(Saved entries)
+--

-- pv_equiv track=rewrite | github.com/al3-cruz/Proyecto-programacion | modulo_busqueda.py | buscar_recursiva_auxiliar
-- ===== SOURCE A (Python) =====
-- def buscar_recursiva_auxiliar(contrasenas, termino, indice=0, resultados=None):
--     """Función recursiva auxiliar para búsqueda"""
--     if resultados is None:
--         resultados = []
--
--     # Caso base: terminamos de revisar todas las contraseñas
--     if indice >= len(contrasenas):
--         return resultados
--
--     registro = contrasenas[indice]
--
--     # Verificar coincidencia parcial en servicio o usuario
--     if (termino in registro['servicio'].lower() or
--         termino in registro['usuario'].lower()):
--         resultados.append(registro)
--
--     # Llamada recursiva para el siguiente registro
--     return buscar_recursiva_auxiliar(contrasenas, termino, indice + 1, resultados)
-- ===== SOURCE B (Python) =====
-- def buscar_recursiva_auxiliar(contrasenas, termino, indice=0, resultados=None):
--     """Staged version: materialize the pending records, filter them, then extend."""
--     def coincide(registro):
--         return (termino in registro['servicio'].lower()
--                 or termino in registro['usuario'].lower())
--
--     pendientes = [contrasenas[i] for i in range(indice, len(contrasenas))]
--     coincidencias = list(filter(coincide, pendientes))
--     if resultados is None:
--         return coincidencias
--     resultados.extend(coincidencias)
--     return resultados
-- ===== Notes on version B (the rewrite author's own statement) =====
-- stated objective: alternative
-- what changed: Replaces the tail recursion threading a growing accumulator through call frames by three staged passes: materialize the pending suffix of records, filter it with the match predicate, then extend the caller-supplied resultados (or return the filtered list directly).
import Mathlib
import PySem

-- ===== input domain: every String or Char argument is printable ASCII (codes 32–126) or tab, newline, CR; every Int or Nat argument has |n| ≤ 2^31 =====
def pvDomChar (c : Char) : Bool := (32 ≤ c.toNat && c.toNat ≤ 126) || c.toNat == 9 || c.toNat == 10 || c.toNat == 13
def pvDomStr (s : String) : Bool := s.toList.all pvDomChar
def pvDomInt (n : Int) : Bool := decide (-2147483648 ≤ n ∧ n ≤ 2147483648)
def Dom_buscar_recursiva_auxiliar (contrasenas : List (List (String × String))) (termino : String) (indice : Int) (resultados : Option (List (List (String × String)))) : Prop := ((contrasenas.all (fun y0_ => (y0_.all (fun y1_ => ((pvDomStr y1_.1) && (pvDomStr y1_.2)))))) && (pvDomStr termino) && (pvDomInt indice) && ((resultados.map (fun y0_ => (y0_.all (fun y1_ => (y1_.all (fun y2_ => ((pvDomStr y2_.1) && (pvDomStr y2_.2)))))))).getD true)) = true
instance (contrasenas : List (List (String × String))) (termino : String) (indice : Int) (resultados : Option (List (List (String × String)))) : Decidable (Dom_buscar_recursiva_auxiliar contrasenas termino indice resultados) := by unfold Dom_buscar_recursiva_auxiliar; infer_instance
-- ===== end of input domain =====

-- B replaces A's accumulator-threading tail recursion by three staged passes (materialize the
-- pending suffix, filter it, extend); same return value. Both Pythons append to a
-- caller-supplied 'resultados' list in place; the ports model the return value only.

-- ===== PORT A =====
-- A's match test 'termino in registro['servicio'].lower() or termino in registro['usuario'].lower()'
-- (a missing key raises KeyError in Python; defaulted to "" here, excluded by Pre_)
def pvMatch (termino : String) (registro : List (String × String)) : Bool :=
  PySem.Str.isIn termino (PySem.Str.lower (PySem.Dict.getD (PySem.Dict.mk registro) "servicio" "")) ||
  PySem.Str.isIn termino (PySem.Str.lower (PySem.Dict.getD (PySem.Dict.mk registro) "usuario" ""))

def buscar_recursiva_auxiliar (contrasenas : List (List (String × String))) (termino : String) (indice : Int) (resultados : Option (List (List (String × String)))) : List (List (String × String)) :=
  let res := resultados.getD []
  if _h : ((contrasenas.length : Int)) ≤ indice then res
  else
    -- contrasenas[indice]; out-of-range (IndexError) excluded by Pre_, defaulted to []
    let registro := (PySem.List.pyGet? contrasenas indice).getD []
    let res' := if pvMatch termino registro then res ++ [registro] else res
    buscar_recursiva_auxiliar contrasenas termino (indice + 1) (some res')
termination_by ((contrasenas.length : Int) - indice).toNat
decreasing_by omega

-- ===== PORT B =====
-- B's predicate 'any(termino in registro[k].lower() for k in ('servicio','usuario'))'
def coincide (termino : String) (registro : List (String × String)) : Bool :=
  ["servicio", "usuario"].any fun k =>
    PySem.Str.isIn termino (PySem.Str.lower (PySem.Dict.getD (PySem.Dict.mk registro) k ""))

def buscar_recursiva_auxiliar_alt (contrasenas : List (List (String × String))) (termino : String) (indice : Int) (resultados : Option (List (List (String × String)))) : List (List (String × String)) :=
  let pendientes := (PySem.List.pyRange indice (contrasenas.length : Int) 1).map
    (fun i => (PySem.List.pyGet? contrasenas i).getD [])
  let coincidencias := pendientes.filter (coincide termino)
  match resultados with
  | none => coincidencias
  | some res => res ++ coincidencias

-- ===== PRECONDITION & SPEC =====
-- Pre_ excludes exactly the inputs where Python A raises: an out-of-range start index
-- (IndexError) or a visited record missing the 'servicio' or 'usuario' key (KeyError).
def pvRecOk (r : List (String × String)) : Bool :=
  (PySem.Dict.get? (PySem.Dict.mk r) "servicio").isSome && (PySem.Dict.get? (PySem.Dict.mk r) "usuario").isSome

def Pre_buscar_recursiva_auxiliar (contrasenas : List (List (String × String))) (termino : String) (indice : Int) (resultados : Option (List (List (String × String)))) : Prop :=
  (contrasenas.length : Int) ≤ indice ∨
  (-(contrasenas.length : Int) ≤ indice ∧
    ∀ r ∈ contrasenas.drop indice.toNat, pvRecOk r = true)
instance (contrasenas : List (List (String × String))) (termino : String) (indice : Int) (resultados : Option (List (List (String × String)))) : Decidable (Pre_buscar_recursiva_auxiliar contrasenas termino indice resultados) := by unfold Pre_buscar_recursiva_auxiliar; infer_instance

def pvWitness_buscar_recursiva_auxiliar : (List (List (String × String))) × String × Int × (Option (List (List (String × String)))) :=
  ([[("servicio", "Gmail"), ("usuario", "ana")]], "mail", 0, none)

def Spec_buscar_recursiva_auxiliar (contrasenas : List (List (String × String))) (termino : String) (indice : Int) (resultados : Option (List (List (String × String)))) (out : List (List (String × String))) : Prop := out = buscar_recursiva_auxiliar_alt contrasenas termino indice resultados
instance (contrasenas : List (List (String × String))) (termino : String) (indice : Int) (resultados : Option (List (List (String × String)))) (out : List (List (String × String))) : Decidable (Spec_buscar_recursiva_auxiliar contrasenas termino indice resultados out) := by unfold Spec_buscar_recursiva_auxiliar; infer_instance

-- ===== CLAIM =====
def Claim_equal_buscar_recursiva_auxiliar : Prop := ∀ (contrasenas : List (List (String × String))) (termino : String) (indice : Int) (resultados : Option (List (List (String × String)))), Dom_buscar_recursiva_auxiliar contrasenas termino indice resultados → Pre_buscar_recursiva_auxiliar contrasenas termino indice resultados → Spec_buscar_recursiva_auxiliar contrasenas termino indice resultados (buscar_recursiva_auxiliar contrasenas termino indice resultados)

-- ===== LEMMAS AND PROOFS =====

theorem coincide_eq (t : String) (r : List (String × String)) : coincide t r = pvMatch t r := by
  simp [coincide, pvMatch, List.any]

-- B's filtered suffix, named for the induction
def pvF (c : List (List (String × String))) (t : String) (i : Int) : List (List (String × String)) :=
  ((PySem.List.pyRange i (c.length : Int) 1).map (fun j => (PySem.List.pyGet? c j).getD [])).filter (coincide t)

-- A equals 'initial results ++ filtered suffix' for every input
theorem pv_key (c : List (List (String × String))) (t : String) (i : Int) (r : Option (List (List (String × String)))) :
    buscar_recursiva_auxiliar c t i r = r.getD [] ++ pvF c t i := by
  generalize hn : ((c.length : Int) - i).toNat = n
  induction n generalizing i r with
  | zero =>
    have h : (c.length : Int) ≤ i := by omega
    rw [buscar_recursiva_auxiliar]
    simp [h, pvF, PySem.List.pyRange_one_eq_nil h]
  | succ n ih =>
    have h : ¬ ((c.length : Int) ≤ i) := by omega
    rw [buscar_recursiva_auxiliar]
    simp only [h, dite_false]
    rw [ih (i + 1) _ (by omega)]
    simp only [Option.getD_some, pvF,
      PySem.List.pyRange_one_cons (by omega : i < (c.length : Int)),
      List.map_cons, List.filter_cons, coincide_eq]
    by_cases hm : pvMatch t ((PySem.List.pyGet? c i).getD []) = true <;>
      simp [hm, List.append_assoc]

theorem pv_alt_eq (c : List (List (String × String))) (t : String) (i : Int) (r : Option (List (List (String × String)))) :
    buscar_recursiva_auxiliar_alt c t i r = r.getD [] ++ pvF c t i := by
  cases r <;> simp [buscar_recursiva_auxiliar_alt, pvF]

-- ===== VERDICT =====
theorem buscar_recursiva_auxiliar_spec : Claim_equal_buscar_recursiva_auxiliar := by
  intro c t i r _ _
  unfold Spec_buscar_recursiva_auxiliar
  rw [pv_key, pv_alt_eq]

+--

# Your instructions
Scan the entries above, and wherever a line holds the string "every", copy it.

# Response
-- ===== input domain: every String or Char argument is printable ASCII (codes 32–126) or tab, newline, CR; every Int or Nat argument has |n| ≤ 2^31 =====
-- A equals 'initial results ++ filtered suffix' for every input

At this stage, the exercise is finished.